Each line that includes "hlen" must be copied from the records.

Exercise materials.
----------------------------------------

-- pv_equiv track=rewrite | github.com/KingSean27/Coding-Notes | Python - COMP0015 - Q's/Week 3/2. Functions Q3.py | square_line
-- ===== SOURCE A (Python) =====
-- def square_line(min_val, max_val):
--   start_val = min_val
--   line = ""
--   line_number = 0
--   for i in range(min_val, max_val + 1):
--     for i in range(start_val, max_val + 1):
--       line += str(i)
--     for i in range(min_val, min_val + line_number):
--       line += str(i)
--     start_val += 1
--     line_number += 1
--     line += "\n"
--   return line
-- ===== SOURCE B (Python) =====
-- def square_line(min_val, max_val):
--     base = [str(v) for v in range(min_val, max_val + 1)]
--     n = len(base)
--     parts = []
--     for r in range(n):
--         parts.append(''.join(base[r:] + base[:r]) + '\n')
--     return ''.join(parts)
-- ===== Notes on version B (the rewrite author's own statement) =====
-- stated objective: simpler
-- what changed: Replaces the two nested number-emitting loops by precomputing the base list of digit strings once and producing each line as a left rotation by slicing (base[r:] + base[:r]) joined at the end.
import Mathlib
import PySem

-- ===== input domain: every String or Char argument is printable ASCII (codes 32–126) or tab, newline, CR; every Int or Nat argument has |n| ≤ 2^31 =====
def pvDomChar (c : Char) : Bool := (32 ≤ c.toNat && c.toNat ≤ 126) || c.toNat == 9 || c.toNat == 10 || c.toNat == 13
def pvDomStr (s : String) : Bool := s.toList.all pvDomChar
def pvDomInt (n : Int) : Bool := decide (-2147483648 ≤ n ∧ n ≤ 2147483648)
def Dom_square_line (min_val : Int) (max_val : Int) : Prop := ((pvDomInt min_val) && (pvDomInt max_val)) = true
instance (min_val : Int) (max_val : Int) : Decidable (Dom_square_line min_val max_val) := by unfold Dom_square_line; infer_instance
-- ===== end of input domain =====

-- B precomputes the base list of digit strings once and emits each line as a
-- left rotation of it by slicing, replacing A's two nested emit-loops (simpler decomposition).


-- ===== PORT A =====
-- literal transliteration: fold over the outer range carrying (start_val, line, line_number)
def square_line (min_val : Int) (max_val : Int) : String :=
  let st := (PySem.List.pyRange min_val (max_val + 1) 1).foldl
    (fun (s : Int × String × Int) _ =>
      let start_val := s.1
      let line := s.2.1
      let line_number := s.2.2
      let line := (PySem.List.pyRange start_val (max_val + 1) 1).foldl
        (fun l i => l ++ PySem.Int.toStr i) line
      let line := (PySem.List.pyRange min_val (min_val + line_number) 1).foldl
        (fun l i => l ++ PySem.Int.toStr i) line
      (start_val + 1, line ++ "\n", line_number + 1))
    (min_val, "", 0)
  st.2.1

-- ===== PORT B =====
-- base[r:] / base[:r] for a natural index 0 ≤ r ≤ len(base) are exactly drop/take
def square_line_alt (min_val : Int) (max_val : Int) : String :=
  let base := (PySem.List.pyRange min_val (max_val + 1) 1).map PySem.Int.toStr
  let n := base.length
  String.join ((List.range n).map
    (fun r => String.join (base.drop r ++ base.take r) ++ "\n"))

-- ===== PRECONDITION & SPEC =====
def Spec_square_line (min_val : Int) (max_val : Int) (out : String) : Prop := out = square_line_alt min_val max_val
instance (min_val : Int) (max_val : Int) (out : String) : Decidable (Spec_square_line min_val max_val out) := by unfold Spec_square_line; infer_instance

-- ===== CLAIM (what is proved, stated in full; the proofs are below) =====
def Claim_equal_square_line : Prop := ∀ (min_val : Int) (max_val : Int), Dom_square_line min_val max_val → Spec_square_line min_val max_val (square_line min_val max_val)

-- ===== LEMMAS AND PROOFS =====

theorem str_join_cons (s : String) (l : List String) :
    String.join (s :: l) = s ++ String.join l := by
  show List.foldl (· ++ ·) s l = s ++ String.join l
  induction l generalizing s with
  | nil => simp [String.join]
  | cons x xs ih =>
      rw [List.foldl_cons, ih (s ++ x),
        show String.join (x :: xs) = List.foldl (· ++ ·) x xs from rfl,
        ih x, String.append_assoc]

theorem str_join_append (u v : List String) :
    String.join (u ++ v) = String.join u ++ String.join v := by
  induction u with
  | nil => simp [String.join]
  | cons x xs ih => simp [str_join_cons, ih, String.append_assoc]

theorem foldl_str (xs : List Int) (L : String) :
    xs.foldl (fun l i => l ++ PySem.Int.toStr i) L
      = L ++ String.join (xs.map PySem.Int.toStr) := by
  induction xs generalizing L with
  | nil => simp [String.join]
  | cons x t ih => simp [ih, str_join_cons, String.append_assoc]

-- one A-row: the numbers start_val..max_val then min_val..min_val+line_number-1
def rowA (a b : Int) (r : Nat) : String :=
  String.join ((PySem.List.pyRange (a + r) b 1).map PySem.Int.toStr)
    ++ (String.join ((PySem.List.pyRange a (a + r) 1).map PySem.Int.toStr) ++ "\n")

theorem loopA (a b : Int) (m : Nat) (xs : List Int) (k : Nat) (L : String) (hm : xs.length = m) :
    (xs.foldl
      (fun (s : Int × String × Int) _ =>
        let start_val := s.1
        let line := s.2.1
        let line_number := s.2.2
        let line := (PySem.List.pyRange start_val b 1).foldl
          (fun l i => l ++ PySem.Int.toStr i) line
        let line := (PySem.List.pyRange a (a + line_number) 1).foldl
          (fun l i => l ++ PySem.Int.toStr i) line
        (start_val + 1, line ++ "\n", line_number + 1))
      (a + (k : Int), L, (k : Int))).2.1
    = L ++ String.join ((List.range m).map (fun r => rowA a b (k + r))) := by
  induction m generalizing xs k L with
  | zero =>
      rcases List.length_eq_zero_iff.mp hm with rfl
      simp [String.join]
  | succ m ih =>
      rcases xs with _ | ⟨x, t⟩
      · simp at hm
      · simp only [List.foldl_cons]
        have ht : t.length = m := by simpa using hm
        have : (a + (k : Int)) + 1 = a + ((k + 1 : Nat) : Int) := by push_cast; ring
        rw [foldl_str, foldl_str]
        have h2 : ((k : Int) + 1) = ((k + 1 : Nat) : Int) := by push_cast; ring
        rw [this, h2, ih t (k + 1) _ ht]
        rw [List.range_succ_eq_map]
        simp only [List.map_cons, List.map_map, str_join_cons]
        have hrow : ∀ r : Nat, rowA a b (k + 1 + r) = rowA a b (k + (r + 1)) := by
          intro r; congr 1; omega
        simp only [Function.comp_def, hrow]
        simp [rowA, String.append_assoc]

theorem square_line_eq_rows (a b : Int) :
    square_line a (b - 1)
      = String.join ((List.range (b - a).toNat).map (fun r => rowA a b r)) := by
  unfold square_line
  have hb : b - 1 + 1 = b := by ring
  rw [hb]
  have := loopA a b (b - a).toNat (PySem.List.pyRange a b 1) 0 ""
    (by simp [PySem.List.length_pyRange_one])
  simp only [Nat.cast_zero, add_zero] at this
  rw [this]
  simp [String.join]

theorem drop_base (a b : Int) (r : Nat) (hr : (r : Int) ≤ b - a) :
    ((PySem.List.pyRange a b 1).map PySem.Int.toStr).drop r
      = (PySem.List.pyRange (a + r) b 1).map PySem.Int.toStr := by
  rw [PySem.List.pyRange_one_append a (a + r) b (by omega) (by omega)]
  rw [List.map_append, List.drop_append_of_le_length (by simp [PySem.List.length_pyRange_one])]
  have : ((PySem.List.pyRange a (a + r) 1).map PySem.Int.toStr).length = r := by
    simp [PySem.List.length_pyRange_one]
  simp [this]

theorem take_base (a b : Int) (r : Nat) (hr : (r : Int) ≤ b - a) :
    ((PySem.List.pyRange a b 1).map PySem.Int.toStr).take r
      = (PySem.List.pyRange a (a + r) 1).map PySem.Int.toStr := by
  rw [PySem.List.pyRange_one_append a (a + r) b (by omega) (by omega)]
  rw [List.map_append, List.take_append_of_le_length (by simp [PySem.List.length_pyRange_one])]
  have : ((PySem.List.pyRange a (a + r) 1).map PySem.Int.toStr).length = r := by
    simp [PySem.List.length_pyRange_one]
  simp [this]

theorem square_line_alt_eq_rows (a b : Int) :
    square_line_alt a (b - 1)
      = String.join ((List.range (b - a).toNat).map (fun r => rowA a b r)) := by
  unfold square_line_alt
  have hb : b - 1 + 1 = b := by ring
  rw [hb]
  show String.join ((List.range ((PySem.List.pyRange a b 1).map PySem.Int.toStr).length).map
      (fun r => String.join (((PySem.List.pyRange a b 1).map PySem.Int.toStr).drop r
        ++ ((PySem.List.pyRange a b 1).map PySem.Int.toStr).take r) ++ "\n"))
    = String.join ((List.range (b - a).toNat).map (fun r => rowA a b r))
  have hlen : ((PySem.List.pyRange a b 1).map PySem.Int.toStr).length = (b - a).toNat := by
    simp [PySem.List.length_pyRange_one]
  rw [hlen]
  congr 1
  apply List.map_congr_left
  intro r hr
  have hr' : (r : Int) ≤ b - a := by
    have := List.mem_range.mp hr; omega
  rw [drop_base a b r hr', take_base a b r hr', str_join_append, rowA, String.append_assoc]

-- ===== VERDICT (by name: the statement is the Claim_ definition above) =====
theorem square_line_spec : Claim_equal_square_line := by
  intro a b _
  show square_line a b = square_line_alt a b
  have : b = (b + 1) - 1 := by ring
  rw [this, square_line_eq_rows a (b + 1), square_line_alt_eq_rows a (b + 1)]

----------------------------------------

Task solution.
  have hlen : ((PySem.List.pyRange a b 1).map PySem.Int.toStr).length = (b - a).toNat := by
  rw [hlen]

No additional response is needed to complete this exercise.